Metric name Description
# ideal groups Number of clusters that are identical in all input repertoires, i.e. have similar sequences and were combined by the same set of reads
# trusted groups Number of groups where clusters from different repertoires have similar sequences and share >90% of reads. Such groups occur when cluster from one repertoire is presented by one big and several small clusters in other repertoires. These groups can be result of inaccurate error correction of one of input repertoires.
# untrusted groups Number of groups where clusters from different repertoires have non-similar sequences and share >90% of reads. Existence of such groups indicates that at least one of cluster sequence from untrusted group is erroneous and should be reconstructed
# non-trivial ideal/trusted/untrusted groups Ideal/trusted/untrusted groups where at least one cluster is not singleton.
# big untrusted groups Number of groups of big clusters (only clusters of size at least as specified with option --isol-min-size) from different repertoires that have similar sequences and share >90% of reads.

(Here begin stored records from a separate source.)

-- pv_equiv track=rewrite | github.com/steineman/SkelKIN | export_reduced_gri30_from_skn.py | choose_plot_species
-- ===== SOURCE A (Python) =====
-- PREFERRED_PLOT_SPECIES = ["CH4", "CO2", "H2", "CO", "O", "O2", "H", "H2O", "HO", "CH2O"]
--
-- def choose_plot_species(kept_species_names: list[str]) -> list[str]:
--     """Return a compact, human-readable concentration plot selection."""
--
--     kept_set = set(kept_species_names)
--     chosen = [species for species in PREFERRED_PLOT_SPECIES if species in kept_set]
--     if len(chosen) < min(10, len(kept_species_names)):
--         for species in kept_species_names:
--             if species not in chosen:
--                 chosen.append(species)
--             if len(chosen) >= min(10, len(kept_species_names)):
--                 break
--     return chosen
-- ===== SOURCE B (Python) =====
-- PREFERRED_PLOT_SPECIES = ["CH4", "CO2", "H2", "CO", "O", "O2", "H", "H2O", "HO", "CH2O"]
--
-- def choose_plot_species(kept_species_names: list[str]) -> list[str]:
--     """Return a compact, human-readable concentration plot selection."""
--     kept_set = set(kept_species_names)
--     preferred = [s for s in PREFERRED_PLOT_SPECIES if s in kept_set]
--     merged = list(dict.fromkeys(preferred + kept_species_names))
--     return merged[:min(10, len(kept_species_names))]
-- ===== Notes on version B (the rewrite author's own statement) =====
-- stated objective: simpler
-- what changed: A's conditional second loop with a running not-in-chosen check and a break once len(chosen) reaches min(10, len(kept)) is replaced by one order-preserving dedup of preferred+kept (dict.fromkeys) followed by a single slice to that cap.
import Mathlib
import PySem

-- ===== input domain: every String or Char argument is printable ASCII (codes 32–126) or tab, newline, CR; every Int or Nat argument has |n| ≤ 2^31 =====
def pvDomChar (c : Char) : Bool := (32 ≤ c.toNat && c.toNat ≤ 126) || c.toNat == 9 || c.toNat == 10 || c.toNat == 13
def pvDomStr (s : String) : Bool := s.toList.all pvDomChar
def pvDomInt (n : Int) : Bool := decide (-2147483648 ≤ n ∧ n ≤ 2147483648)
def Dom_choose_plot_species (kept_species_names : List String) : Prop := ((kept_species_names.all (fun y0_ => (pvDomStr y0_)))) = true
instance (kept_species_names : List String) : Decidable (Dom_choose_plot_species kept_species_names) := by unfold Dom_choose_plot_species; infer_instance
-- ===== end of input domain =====

-- B replaces A's break-on-cap fallback loop by dedup of (preferred ++ kept) followed by one slice (objective: simpler).

-- ===== PORT A =====
def preferredPlotSpecies : List String := ["CH4", "CO2", "H2", "CO", "O", "O2", "H", "H2O", "HO", "CH2O"]

-- A's `for species in kept_species_names` loop with its `break` once len(chosen) >= cap
def choosePlotLoop (cap : Nat) : List String → List String → List String
  | chosen, [] => chosen
  | chosen, s :: rest =>
    let chosen' := if chosen.contains s then chosen else chosen ++ [s]
    if cap ≤ chosen'.length then chosen' else choosePlotLoop cap chosen' rest

def choose_plot_species (kept_species_names : List String) : List String :=
  let kept_set := PySem.Set.ofList kept_species_names
  let chosen := preferredPlotSpecies.filter (fun s => PySem.Set.contains kept_set s)
  if chosen.length < min 10 kept_species_names.length then
    choosePlotLoop (min 10 kept_species_names.length) chosen kept_species_names
  else chosen

-- ===== PORT B =====
def choose_plot_species_alt (kept_species_names : List String) : List String :=
  let kept_set := PySem.Set.ofList kept_species_names
  let preferred := preferredPlotSpecies.filter (fun s => PySem.Set.contains kept_set s)
  let merged := PySem.List.dedup (preferred ++ kept_species_names)   -- list(dict.fromkeys(…))
  PySem.List.slice merged none (some (min 10 (PySem.List.len kept_species_names)))   -- merged[:min(10, len(…))]

-- ===== PRECONDITION & SPEC =====
def Spec_choose_plot_species (kept_species_names : List String) (out : List String) : Prop := out = choose_plot_species_alt kept_species_names
instance (kept_species_names : List String) (out : List String) : Decidable (Spec_choose_plot_species kept_species_names out) := by unfold Spec_choose_plot_species; infer_instance

-- ===== CLAIM (what is proved, stated in full; the proofs are below) =====
def Claim_equal_choose_plot_species : Prop := ∀ (kept_species_names : List String), Dom_choose_plot_species kept_species_names → Spec_choose_plot_species kept_species_names (choose_plot_species kept_species_names)

-- ===== LEMMAS AND PROOFS =====

-- Set.add only appends, so s is a prefix of Set.update s l
theorem update_prefix (s : PySem.Set String) (l : List String) : s <+: PySem.Set.update s l := by
  induction l generalizing s with
  | nil => exact List.prefix_refl s
  | cons x xs ih =>
    refine List.IsPrefix.trans ?_ (ih (PySem.Set.add s x))
    unfold PySem.Set.add
    split
    · exact List.prefix_refl s
    · exact List.prefix_append s [x]

-- A's fallback loop, entered with len(chosen) < cap, returns the first cap elements
-- of chosen extended (in order, without duplicates) by the remaining names
theorem loop_eq_take (cap : Nat) (rest chosen : List String) (h : chosen.length < cap) :
    choosePlotLoop cap chosen rest = (PySem.Set.update chosen rest).take cap := by
  induction rest generalizing chosen with
  | nil =>
    simp [choosePlotLoop, PySem.Set.update, List.take_of_length_le (Nat.le_of_lt h)]
  | cons s rest ih =>
    have hbody : (if chosen.contains s then chosen else chosen ++ [s]) = PySem.Set.add chosen s := rfl
    have hupd : PySem.Set.update chosen (s :: rest) = PySem.Set.update (PySem.Set.add chosen s) rest := rfl
    have hlen : (PySem.Set.add chosen s).length ≤ chosen.length + 1 := by
      unfold PySem.Set.add; split <;> simp
    rw [hupd]
    show (if cap ≤ (PySem.Set.add chosen s).length then PySem.Set.add chosen s
          else choosePlotLoop cap (PySem.Set.add chosen s) rest) = _
    by_cases hc : cap ≤ (PySem.Set.add chosen s).length
    · -- break: chosen just reached the cap, so it is exactly the first cap elements
      have hlen' : (PySem.Set.add chosen s).length = cap := Nat.le_antisymm (by omega) hc
      obtain ⟨t, ht⟩ := update_prefix (PySem.Set.add chosen s) rest
      rw [if_pos hc, ← ht, List.take_left' hlen']
    · rw [if_neg hc]
      exact ih (PySem.Set.add chosen s) (by omega)

-- building a set from elements already present changes nothing; on a Nodup extension it appends them
theorem update_append_nodup (l s : List String) (h : (s ++ l).Nodup) : PySem.Set.update s l = s ++ l := by
  induction l generalizing s with
  | nil => simp [PySem.Set.update]
  | cons x xs ih =>
    have hx : x ∉ s := by
      intro hmem
      have := List.disjoint_of_nodup_append h
      exact this hmem (List.mem_cons_self ..)
    have hadd : PySem.Set.add s x = s ++ [x] := by
      unfold PySem.Set.add PySem.Set.contains
      rw [if_neg (by simpa using hx)]
    have hstep : PySem.Set.update s (x :: xs) = PySem.Set.update (s ++ [x]) xs := by
      show PySem.Set.update (PySem.Set.add s x) xs = _
      rw [hadd]
    rw [hstep, ih (s ++ [x]) (by simpa using h), List.append_assoc]
    rfl

theorem ofList_self (l : List String) (h : l.Nodup) : PySem.Set.ofList l = l := by
  rw [PySem.Set.ofList_eq_foldl]
  simpa using update_append_nodup l [] (by simpa using h)

-- dedup of a concatenation = extend the set of the first part by the second
theorem dedup_append (a b : List String) :
    PySem.List.dedup (a ++ b) = PySem.Set.update (PySem.Set.ofList a) b := by
  rw [PySem.List.dedup_eq_ofList, PySem.Set.ofList_eq_foldl, List.foldl_append,
    ← PySem.Set.ofList_eq_foldl]
  rfl

-- ===== VERDICT (by name: the statement is the Claim_ definition above) =====
theorem choose_plot_species_spec : Claim_equal_choose_plot_species := by
  intro kept _
  show choose_plot_species kept = choose_plot_species_alt kept
  unfold choose_plot_species choose_plot_species_alt
  set pref := preferredPlotSpecies.filter (fun s => PySem.Set.contains (PySem.Set.ofList kept) s) with hpref
  have hnodup : pref.Nodup := List.Nodup.filter _ (by decide)
  have hsub : pref ⊆ kept := by
    intro x hx
    have := (List.mem_filter.mp hx).2
    exact (PySem.Set.mem_ofList kept x).mp (by simpa [PySem.Set.contains, List.contains_iff_mem] using this)
  have hlen10 : pref.length ≤ 10 := List.length_filter_le _ _
  have hlenk : pref.length ≤ kept.length :=
    (List.subperm_of_subset hnodup hsub).length_le
  -- B's slice is a take of min 10 (length kept)
  have hslice : PySem.List.slice (PySem.List.dedup (pref ++ kept)) none
      (some (min 10 (PySem.List.len kept)))
      = (PySem.Set.update pref kept).take (min 10 kept.length) := by
    have hmin : min 10 (PySem.List.len kept) = ((min 10 kept.length : Nat) : Int) := by
      simp [PySem.List.len_eq]
    rw [hmin, PySem.List.slice_to_natCast,
      dedup_append, ofList_self pref hnodup]
  rw [hslice]
  by_cases hlt : pref.length < min 10 kept.length
  · rw [if_pos hlt]
    exact loop_eq_take _ kept pref hlt
  · rw [if_neg hlt]
    -- no fallback needed: pref already has exactly min 10 (length kept) elements
    have hcap : pref.length = min 10 kept.length := by omega
    obtain ⟨t, ht⟩ := update_prefix pref kept
    rw [← ht, List.take_left' hcap]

Individual metrics for each repertoire

Metric name Description
# isolated clusters Number of clusters that presented in only one input repertoire and have no similar clusters in other repertoires.
# short clusters Number of clusters with length of sequence <300 nt.
# short isolated clusters Number of isolated clusters with length of sequence <300 nt.
min/avg/max cluster size Minimal/average/maximal size of isolated cluster.
# trivial isolated clusters Number of isolated singletons


IgQUAST reports various plots showing comparative histograms of cluster size / antibody length distribution for input repertoires:

Quality assessment against an ideal repertoire

IgQUAST evaluates repertoire with respect of ideal repertoire (e.g., in case of simulated repertoire) in terms of sensitivity (the measure of the representation of the ideal clusters by the constructed clusters) and specificity (the error rate of the incorrectly merged clusters of the ideal repertoire):

Metric name Description
# original clusters Number of clusters in ideal repertoire.
# not merged Number of non-trivial clusters in the original repertoire that contain multiple clusters in the constructed repertoire. For a correctly constructed repertoire, the value of #this metric is 0.
# not merged (not trivial + singletons) Number of not merged clusters that are formed by a single non-trivial cluster and a number of singletons in the constructed repertoire.
# original singletons number of singletons in ideal repertoire.
max original cluster Size of maximal cluster from ideal repertoire.
# constructed clusters Number of constructed clusters.
# errors Number of constructed clusters that contain reads from more than one original cluster. For the correctly constructed repertoire, this metric is 0.
# constructed singletons Number of constructed singleton clusters.
max constructed cluster size of maximal constructed cluster.
avg fill-in The value of avg fill-in for an original cluster C is computed as the ratio of the size of its largest non-erroneous subcluster in the constructed repertoire to the size of C.
fill-in of max cluster Maximal cluster of the original repertoire corresponds to the most frequent monoclonal antibodies. This metric is equal to the fill-in of the maximal original cluster.
correct singletons (%) Some singletons in the constructed repertoire can be false due to insufficient error correction. This metric shows percentage of true singletons in the constructed repertoire.
used reads (%) Percentage of reads used in the repertoire reconstruction. This metric shows how well the reads have been utilized for reconstructing repertoires.
#lost clusters Number of original clusters that were completely lost in the constructed repertoire.
lost clusters size (%) Percentage of the lost clusters size as compared to full size of original repertoire.
min/avg/max percentage of identity (%) Minimal/average/maximal percentage of identity between sequences of clusters from original repertoire and corresponding clusters in constructed repertoire (corresponding cluster from constructed repertoire selected as a cluster that have most shared reads with cluster in original repertoire).